All entries for Monday 26 June 2006
June 26, 2006
Synthetic Biology III
Follow-up to Synthetic Biology talks II from Schreibfaul in Warwick
Title: "Synchronization, singularities and circadian clocks: lessons from Art Winfree's pre–molecular approach to systems biology"
Part one: Synchronization:
Coupled ocillators in experiment:
- emerging coherence Chemical oscillators: Kiss Science 2002
- Repressilator coupled by quorum sensing, Garcia-Ojalvo PNAS 2004 and McMillen PNAS 2002
Part two: Phase singularities in circadian clocks:
Synthetic Biology talks II
Follow-up to Synthetic Biology from Schreibfaul in Warwick
Title: "Programming bacteria: wiring synthetic sensors and circuits to heterologous outputs"
Three systems in E.Coli:
- Light Sensor Nature 2005
- Heat Sensor
- Logic Gate. in progress. previous Leiber Science2002
Programming Bacteria:
- Competition 6 month time limit. iGEM Genetic Engineering Competition
- a national student competition
One: Light Sensor:
- Bacterial Photography. Change gene expression on light.

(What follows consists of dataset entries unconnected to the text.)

-- pv_equiv track=rewrite | github.com/Roit15/PNR_Tracker | scraper.py | extract_status_detail
-- ===== SOURCE A (Python) =====
-- def extract_status_detail(text, keyword):
--     """Extract detail text around a status keyword."""
--     lines = text.split('\n')
--     relevant = []
--     for i, line in enumerate(lines):
--         if keyword.lower() in line.lower():
--             start = max(0, i - 1)
--             end = min(len(lines), i + 3)
--             relevant.extend(lines[start:end])
--     return ' | '.join(relevant).strip() if relevant else keyword.capitalize()
-- ===== SOURCE B (Python) =====
-- def extract_status_detail(text, keyword):
--     """Extract detail text around a status keyword."""
--     lines = text.split('\n')
--     kw = keyword.lower()
--     # Sliding 4-line window built by zipping shifted copies of the line list
--     # (None marks a missing neighbour); no indices, no slices, no max/min.
--     prevs = [None] + lines[:-1]
--     nxt1 = lines[1:] + [None]
--     nxt2 = lines[2:] + [None, None]
--     relevant = []
--     for p, c, a, b in zip(prevs, lines, nxt1, nxt2):
--         if kw in c.lower():
--             relevant += [x for x in (p, c, a, b) if x is not None]
--     return ' | '.join(relevant).strip() if relevant else keyword.capitalize()
-- ===== Notes on version B (the rewrite author's own statement) =====
-- stated objective: alternative
-- what changed: Replaces A's index-and-slice scan (enumerate, max/min bounds, lines[start:end]) with a sliding 4-line window obtained by zipping the line list with three shifted copies padded by None sentinels; the context of each matching line is read off the zipped tuple with no index arithmetic or slicing.
import Mathlib
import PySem

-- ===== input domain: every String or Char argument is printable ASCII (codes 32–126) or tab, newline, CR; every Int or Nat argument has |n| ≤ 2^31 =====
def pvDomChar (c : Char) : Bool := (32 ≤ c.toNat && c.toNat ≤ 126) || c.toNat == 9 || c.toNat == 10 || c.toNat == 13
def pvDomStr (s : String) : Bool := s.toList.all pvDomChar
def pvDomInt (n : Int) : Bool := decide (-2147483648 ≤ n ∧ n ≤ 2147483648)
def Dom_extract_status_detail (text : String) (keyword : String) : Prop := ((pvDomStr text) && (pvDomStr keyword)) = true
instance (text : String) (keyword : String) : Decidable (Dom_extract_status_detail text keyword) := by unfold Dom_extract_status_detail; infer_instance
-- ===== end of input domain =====

-- B replaces A's index-and-slice scan with a sliding 4-line window read off a zip of
-- shifted copies of the line list (Option sentinels for missing neighbours); same cost.

-- ===== PORT A =====
-- shared helper: Python str.capitalize() (exact on ASCII: first char uppercased, rest lowercased)
def pyCapitalize (s : String) : String :=
  match s.toList with
  | [] => ""
  | c :: rest => String.ofList (PySem.Chars.upperChar c :: PySem.Chars.lower rest)

def extract_status_detail (text : String) (keyword : String) : String :=
  let lines := (PySem.Str.split? text "\n").getD []  -- split? is some here (sep ≠ "")
  let relevant := (PySem.List.enumerate lines 0).foldl
    (fun acc p =>
      if PySem.Str.isIn (PySem.Str.lower keyword) (PySem.Str.lower p.2) then
        acc ++ PySem.List.slice lines (some (max 0 (p.1 - 1)))
          (some (min (PySem.List.len lines) (p.1 + 3)))
      else acc) []
  if relevant ≠ [] then PySem.Str.strip (PySem.Str.join " | " relevant)
  else pyCapitalize keyword

-- ===== PORT B =====
-- Python's lists mixing strings and None become List (Option String): [None] ++ lines[:-1]
-- is [none] ++ (lines[:-1]).map some, and 'x is not None' filtering is filterMap id.
def extract_status_detail_alt (text : String) (keyword : String) : String :=
  let lines := (PySem.Str.split? text "\n").getD []  -- split? is some here (sep ≠ "")
  let kw := PySem.Str.lower keyword
  let prevs : List (Option String) := [none] ++ (PySem.List.slice lines none (some (-1))).map some
  let nxt1 : List (Option String) := (PySem.List.slice lines (some 1) none).map some ++ [none]
  let nxt2 : List (Option String) := (PySem.List.slice lines (some 2) none).map some ++ [none, none]
  -- zip(prevs, lines, nxt1, nxt2) as nested pairs ((p, c), (a, b))
  let quad := (prevs.zip lines).zip (nxt1.zip nxt2)
  let relevant := quad.foldl
    (fun acc q =>
      if PySem.Str.isIn kw (PySem.Str.lower q.1.2) then
        acc ++ List.filterMap id [q.1.1, some q.1.2, q.2.1, q.2.2]
      else acc) []
  if relevant ≠ [] then PySem.Str.strip (PySem.Str.join " | " relevant)
  else pyCapitalize keyword

-- ===== PRECONDITION & SPEC =====
def Spec_extract_status_detail (text : String) (keyword : String) (out : String) : Prop := out = extract_status_detail_alt text keyword
instance (text : String) (keyword : String) (out : String) : Decidable (Spec_extract_status_detail text keyword out) := by unfold Spec_extract_status_detail; infer_instance

-- ===== CLAIM (what is proved, stated in full; the proofs are below) =====
def Claim_equal_extract_status_detail : Prop := ∀ (text : String) (keyword : String), Dom_extract_status_detail text keyword → Spec_extract_status_detail text keyword (extract_status_detail text keyword)

-- ===== LEMMAS AND PROOFS =====

-- min with the length is redundant as a slice upper bound (clamping does it)
theorem slice_min_len {α : Type} (xs : List α) (a? : Option Int) (b : Int) :
    PySem.List.slice xs a? (some (min (xs.length : Int) b)) = PySem.List.slice xs a? (some b) := by
  have h : PySem.List.clampIdx xs.length (min (xs.length : Int) b)
      = PySem.List.clampIdx xs.length b := by
    simp only [PySem.List.clampIdx]
    split_ifs <;> omega
  cases a? <;> simp [PySem.List.slice, h]

theorem take_opt3 {α : Type} (ys : List α) :
    ys.take 3 = ys[0]?.toList ++ ys[1]?.toList ++ ys[2]?.toList := by
  rcases ys with _ | ⟨a, _ | ⟨b, _ | ⟨c, t⟩⟩⟩ <;> simp

theorem take_opt4 {α : Type} (ys : List α) :
    ys.take 4 = ys[0]?.toList ++ ys[1]?.toList ++ ys[2]?.toList ++ ys[3]?.toList := by
  rcases ys with _ | ⟨a, _ | ⟨b, _ | ⟨c, _ | ⟨d, t⟩⟩⟩⟩ <;> simp

theorem filterMap_id4 {α : Type} (a b c d : Option α) :
    List.filterMap id [a, b, c, d] = a.toList ++ b.toList ++ c.toList ++ d.toList := by
  cases a <;> cases b <;> cases c <;> cases d <;> simp

-- a shifted copy of ls padded with none sentinels, elementwise
theorem getElem_shifted {α : Type} (ls : List α) (m i : Nat) (pad : List (Option α))
    (hpad : ∀ o ∈ pad, o = none) (hi : i < ((ls.drop m).map some ++ pad).length) :
    ((ls.drop m).map some ++ pad)[i] = ls[m + i]? := by
  by_cases h : i < ls.length - m
  · rw [List.getElem_append_left (by simp; omega)]
    simp only [List.getElem_map, List.getElem_drop]
    rw [List.getElem?_eq_getElem (by omega)]
  · rw [List.getElem_append_right (by simp; omega)]
    rw [hpad _ (List.getElem_mem _)]
    rw [List.getElem?_eq_none (by omega)]

-- the zipped shifted lists, elementwise: (prev, cur, next1, next2) at position k
theorem quad_eq (ls : List String) :
    (([none] ++ ls.dropLast.map some).zip ls).zip
      (((ls.drop 1).map some ++ [none]).zip ((ls.drop 2).map some ++ [none, none]))
    = (List.range ls.length).map (fun k =>
        (((if k = 0 then none else some (ls.getD (k - 1) "")), ls.getD k ""),
         (ls[k+1]?, ls[k+2]?))) := by
  apply List.ext_getElem
  · simp [List.length_zip]; omega
  · intro i h1 h2
    have hn : i < ls.length := by
      simp [List.length_zip] at h1; omega
    simp only [List.getElem_zip, List.getElem_map, List.getElem_range]
    refine Prod.ext (Prod.ext ?_ ?_) (Prod.ext ?_ ?_)
    · rcases i with _ | j
      · simp
      · have hj : j < ls.dropLast.length := by simp; omega
        simp only [List.cons_append, List.nil_append, List.getElem_cons_succ,
          List.getElem_map, List.getElem_dropLast]
        rw [List.getD_eq_getElem ls "" (by omega : j + 1 - 1 < ls.length)]
        simp
    · simp [List.getElem?_eq_getElem hn]
    · rw [getElem_shifted ls 1 i [none] (by simp) (by simp [List.length_zip] at h1 ⊢; omega)]
      rw [Nat.add_comm]
    · rw [getElem_shifted ls 2 i [none, none] (by simp) (by simp [List.length_zip] at h1 ⊢; omega)]
      rw [Nat.add_comm]

-- A's slice window at a valid index is B's option quadruple, flattened
theorem window_eq (ls : List String) (k : Nat) (hk : k < ls.length) :
    PySem.List.slice ls (some (max 0 ((k : Int) - 1))) (some (min (ls.length : Int) ((k : Int) + 3)))
    = List.filterMap id [(if k = 0 then none else some (ls.getD (k - 1) "")),
        some (ls.getD k ""), ls[k+1]?, ls[k+2]?] := by
  rw [filterMap_id4]
  rcases Nat.eq_zero_or_pos k with hk0 | hk0
  · subst hk0
    simp only [Nat.cast_zero]
    have h1 : max (0 : Int) (0 - 1) = ((0 : Nat) : Int) := by norm_num
    have h2 : (0 : Int) + 3 = ((0 : Nat) : Int) + ((3 : Nat) : Int) := by norm_num
    rw [h1, slice_min_len, h2, PySem.List.slice_natCast_add ls 0 3]
    simp only [List.drop_zero]
    rw [take_opt3]
    simp [List.getElem?_eq_getElem hk]
  · have h1 : max 0 ((k : Int) - 1) = ((k - 1 : Nat) : Int) := by omega
    have h2 : (k : Int) + 3 = ((k - 1 : Nat) : Int) + ((4 : Nat) : Int) := by omega
    rw [h1, slice_min_len, h2, PySem.List.slice_natCast_add ls (k - 1) 4]
    rw [take_opt4]
    have e0 : k - 1 + 0 = k - 1 := by omega
    have e1 : k - 1 + 1 = k := by omega
    have e2 : k - 1 + 2 = k + 1 := by omega
    have e3 : k - 1 + 3 = k + 2 := by omega
    simp only [List.getElem?_drop, e0, e1, e2, e3]
    have hk1 : k - 1 < ls.length := by omega
    simp [List.getElem?_eq_getElem hk, List.getElem?_eq_getElem hk1,
      if_neg (by omega : ¬ k = 0)]

-- the two relevant-line lists coincide
set_option maxHeartbeats 1000000 in
theorem rel_eq (ls : List String) (kw : String) :
    (PySem.List.enumerate ls 0).foldl
      (fun acc p =>
        if PySem.Str.isIn (PySem.Str.lower kw) (PySem.Str.lower p.2) then
          acc ++ PySem.List.slice ls (some (max 0 (p.1 - 1)))
            (some (min (PySem.List.len ls) (p.1 + 3)))
        else acc) []
    = ((([none] ++ (PySem.List.slice ls none (some (-1))).map some).zip ls).zip
        (((PySem.List.slice ls (some 1) none).map some ++ [none]).zip
          ((PySem.List.slice ls (some 2) none).map some ++ [none, none]))).foldl
      (fun (acc : List String) (q : (Option String × String) × (Option String × Option String)) =>
        if PySem.Str.isIn (PySem.Str.lower kw) (PySem.Str.lower q.1.2) then
          acc ++ List.filterMap id [q.1.1, some q.1.2, q.2.1, q.2.2]
        else acc) [] := by
  have hle1 : (0 : Int) ≤ 1 := by norm_num
  have hle2 : (0 : Int) ≤ 2 := by norm_num
  simp only [PySem.List.slice_from _ hle1, PySem.List.slice_from _ hle2,
    PySem.List.slice_to_neg_one]
  have e1 : (1 : Int).toNat = 1 := rfl
  have e2 : (2 : Int).toNat = 2 := rfl
  rw [e1, e2, PySem.List.enumerate_eq_map_pyRange ls "", quad_eq]
  simp only [PySem.List.len_eq, PySem.List.pyRange_one, Int.sub_zero, Int.toNat_natCast,
    List.map_map, List.foldl_map]
  apply PySem.List.foldl_congr_mem
  intro acc k hkmem
  have hk : k < ls.length := List.mem_range.mp hkmem
  simp only [Function.comp, zero_add, PySem.List.pyGetD_natCast]
  rw [List.getD_eq_getElem ls "" hk]
  by_cases hc : PySem.Str.isIn (PySem.Str.lower kw) (PySem.Str.lower ls[k]) = true
  · rw [if_pos hc, if_pos hc]
    have hw := window_eq ls k hk
    rw [List.getD_eq_getElem ls "" hk] at hw
    rw [hw]
  · rw [if_neg hc, if_neg hc]

-- ===== VERDICT (by name: the statement is the Claim_ definition above) =====
theorem extract_status_detail_spec : Claim_equal_extract_status_detail := by
  intro text keyword _
  unfold Spec_extract_status_detail extract_status_detail extract_status_detail_alt
  simp only []
  rw [rel_eq]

- on known photoreceptors in E.coli. just in other organisms.
- Phytochromes in Cyanobacteria, Arabidopsis.
- kinase that is activated on light induction
- compine e.coli osmotic shock sensor with cph1, ouput lacZ
Two: Bacterial Thermometer:
- Heat shock and Cold shock repsonse promoters
- Cold: Hypb, ansb, cspa_x promoter
- Heat: htpG
Synthetic Logic (AND gate):
- Examples of other gates in ecoli, yeast and mammal cells
Synthetic Biology
Follow-up to Group meeting: Boston and Jerusalem from Schreibfaul in Warwick
…and it comes back to haunt you. Need to make an overview of the Heidelber conference. Let's look at the Collins talk first :
Title: "Integrating synthetic biology and systems biology"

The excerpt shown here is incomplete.